When Bowman finally arrives, Dempsey is surprised to find that he has been working for a very attractive woman, Reed Bowman. Bowman has plans to triple the size of her herd, which will crowd out the other ranchers on the available range. Dempsey falls for her, but the inevitable range war Bowman creates prompts him to defect to the other side.
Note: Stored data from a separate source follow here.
-- pv_equiv track=rewrite | github.com/hajin-kim/2019-1-Yonsei-Univ.-CSI2100-Computer-Programming | Lab solutions/Lab08/lab8_p2.py | removeValuesInPlace
-- ===== SOURCE A (Python) =====
-- def removeValuesInPlace(L, threshold):
--     """
--     Remove values
--     :param L: The given list(input)
--     :param threshold: If a value is bigger than threshold, that value is removed
--     :return: List L(mutated)
--     """
--     i = 0
--
--     while i < len(L):
--         if L[i] > threshold:
--             del L[i]    # Cause mutation
--         else:
--             i += 1
--
--     return L
-- ===== SOURCE B (Python) =====
-- def removeValuesInPlace(L, threshold):
--     # Single-pass write-pointer compaction: keep elements <= threshold, in place.
--     w = 0
--     for x in L:
--         if x <= threshold:
--             L[w] = x
--             w += 1
--     del L[w:]
--     return L
-- ===== Notes on version B (the rewrite author's own statement) =====
-- stated objective: faster
-- what changed: Replaced the while-loop that repeatedly deletes from the middle of the list (each del shifting the tail) with a single-pass write-pointer compaction that copies kept elements forward and truncates once.
import Mathlib
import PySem

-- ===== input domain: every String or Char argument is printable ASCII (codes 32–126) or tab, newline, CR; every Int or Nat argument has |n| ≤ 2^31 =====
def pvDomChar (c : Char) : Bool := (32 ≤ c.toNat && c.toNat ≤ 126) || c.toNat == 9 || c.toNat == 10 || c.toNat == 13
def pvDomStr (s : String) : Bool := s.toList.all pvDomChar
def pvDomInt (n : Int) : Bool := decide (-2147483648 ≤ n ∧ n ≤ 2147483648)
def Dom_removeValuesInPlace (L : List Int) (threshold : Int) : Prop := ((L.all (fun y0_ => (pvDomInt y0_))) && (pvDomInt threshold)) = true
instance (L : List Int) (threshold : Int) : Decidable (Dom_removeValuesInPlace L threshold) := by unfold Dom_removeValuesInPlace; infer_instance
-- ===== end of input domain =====

-- ===== PORT A =====
-- B replaces A's quadratic delete-in-the-middle while-loop with a single-pass
-- write-pointer compaction (objective: faster). Equivalence is about the return
-- value; both Pythons mutate L in place (to the same final contents).
-- A's while loop: state (L, i); each step either deletes L[i] or advances i.
def removeValuesInPlaceLoop (L : List Int) (threshold : Int) (i : Nat) : List Int :=
  if h : i < L.length then
    if L[i] > threshold then
      removeValuesInPlaceLoop (L.eraseIdx i) threshold i
    else
      removeValuesInPlaceLoop L threshold (i + 1)
  else L
termination_by L.length - i
decreasing_by
  · simp [List.length_eraseIdx, h]; omega
  · omega

def removeValuesInPlace (L : List Int) (threshold : Int) : List Int :=
  removeValuesInPlaceLoop L threshold 0

-- ===== PORT B =====
-- for x in L: if x <= threshold, write it at the next kept slot; the kept
-- prefix is modelled as the accumulator, final truncation returns it.
def removeValuesInPlace_alt (L : List Int) (threshold : Int) : List Int :=
  L.foldl (fun kept x => if x ≤ threshold then kept ++ [x] else kept) []

-- ===== PRECONDITION & SPEC =====
def Spec_removeValuesInPlace (L : List Int) (threshold : Int) (out : List Int) : Prop := out = removeValuesInPlace_alt L threshold
instance (L : List Int) (threshold : Int) (out : List Int) : Decidable (Spec_removeValuesInPlace L threshold out) := by unfold Spec_removeValuesInPlace; infer_instance

-- ===== CLAIM (what is proved, stated in full; the proofs are below) =====
def Claim_equal_removeValuesInPlace : Prop := ∀ (L : List Int) (threshold : Int), Dom_removeValuesInPlace L threshold → Spec_removeValuesInPlace L threshold (removeValuesInPlace L threshold)

-- ===== LEMMAS AND PROOFS =====

-- A's loop invariant: it leaves the first i elements alone and filters the rest.
theorem removeValuesInPlaceLoop_eq (L : List Int) (threshold : Int) (i : Nat) :
    removeValuesInPlaceLoop L threshold i
      = L.take i ++ (L.drop i).filter (fun x => decide (x ≤ threshold)) := by
  induction L, i using removeValuesInPlaceLoop.induct (threshold := threshold) with
  | case1 L i h hgt ih =>
    rw [removeValuesInPlaceLoop]
    simp only [h, dif_pos, hgt, if_pos, ih]
    have htake : (L.eraseIdx i).take i = L.take i := by
      rw [List.eraseIdx_eq_take_drop_succ]
      rw [List.take_append_of_le_length (by simp [Nat.le_of_lt h])]
      simp
    have hdrop : (L.eraseIdx i).drop i = L.drop (i + 1) := by
      rw [List.eraseIdx_eq_take_drop_succ]
      rw [List.drop_append_of_le_length (by simp [Nat.le_of_lt h])]
      simp
    rw [htake, hdrop]
    have hd : L.drop i = L[i] :: L.drop (i + 1) := List.drop_eq_getElem_cons h
    rw [hd, List.filter_cons]
    simp [Int.not_le.mpr hgt]
  | case2 L i h hle ih =>
    rw [removeValuesInPlaceLoop]
    simp only [h, dif_pos, hle, ih]
    have hd : L.drop i = L[i] :: L.drop (i + 1) := List.drop_eq_getElem_cons h
    have ht : L.take (i + 1) = L.take i ++ [L[i]] := List.take_succ_eq_append_getElem h
    rw [ht, hd, List.filter_cons]
    simp [Int.not_lt.mp hle]
    rw [ht, List.append_assoc]
    simp
  | case3 L i h =>
    rw [removeValuesInPlaceLoop]
    have hle : L.length ≤ i := Nat.le_of_not_lt h
    simp [h, List.take_of_length_le hle, List.drop_of_length_le hle]

-- B's fold accumulates exactly the filtered list.
theorem foldl_keep_eq (L : List Int) (threshold : Int) (acc : List Int) :
    L.foldl (fun kept x => if x ≤ threshold then kept ++ [x] else kept) acc
      = acc ++ L.filter (fun x => decide (x ≤ threshold)) := by
  induction L generalizing acc with
  | nil => simp
  | cons x xs ih =>
    simp only [List.foldl_cons, List.filter_cons]
    by_cases hx : x ≤ threshold
    · simp [hx, ih]
    · simp [hx, ih]

-- ===== VERDICT (by name: the statement is the Claim_ definition above) =====
theorem removeValuesInPlace_spec : Claim_equal_removeValuesInPlace := by
  intro L threshold _
  unfold Spec_removeValuesInPlace removeValuesInPlace removeValuesInPlace_alt
  rw [removeValuesInPlaceLoop_eq, foldl_keep_eq]
  simp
He has a deep hatred for barbed wire, but he finds that there is no clear moral side to the fight.

After being estranged from his protégé, Dempsey finally comes to peace with Jeff before riding off to a new life.

==Cast==
- Kirk Douglas as Dempsey Rae
- Jeanne Crain as Reed Bowman
- Claire Trevor as Idonee
- William Campbell as Jeff "Texas" Jimson
- Richard Boone as Steve Miles
- Jay C. Flippen as Strap Davis
- Myrna Hansen as Tess Cassidy
- Mara Corday as Moccasin Mary
- Eddy C. Waller as Tom Cassidy
- Sheb Wooley as Latigo
- George Wallace as Tom Carter
- Frank Chase as Little Waco
- Paul Birch as Mark Toliver
- Roy Barcroft as Sheriff Olson
- William Challee as Brick Gooder
- Malcolm Atterbury as Fancy Joe Toole
- Jack Elam appears (uncredited) as a ruffian who kills the train guard early in the movie.
- Jack Ingram as Jessup (uncredited)

==Production==
===Filming===
In the scenes where Kirk Douglas's character is standing next to the cattle train, the car's identification marks state it was built in December 1923 (BLT 12–23), which was well after the film's late 1800s time period (there were no railroads out West in 1823).

==Reception==
Douglas later estimated he made over a million dollars from the film.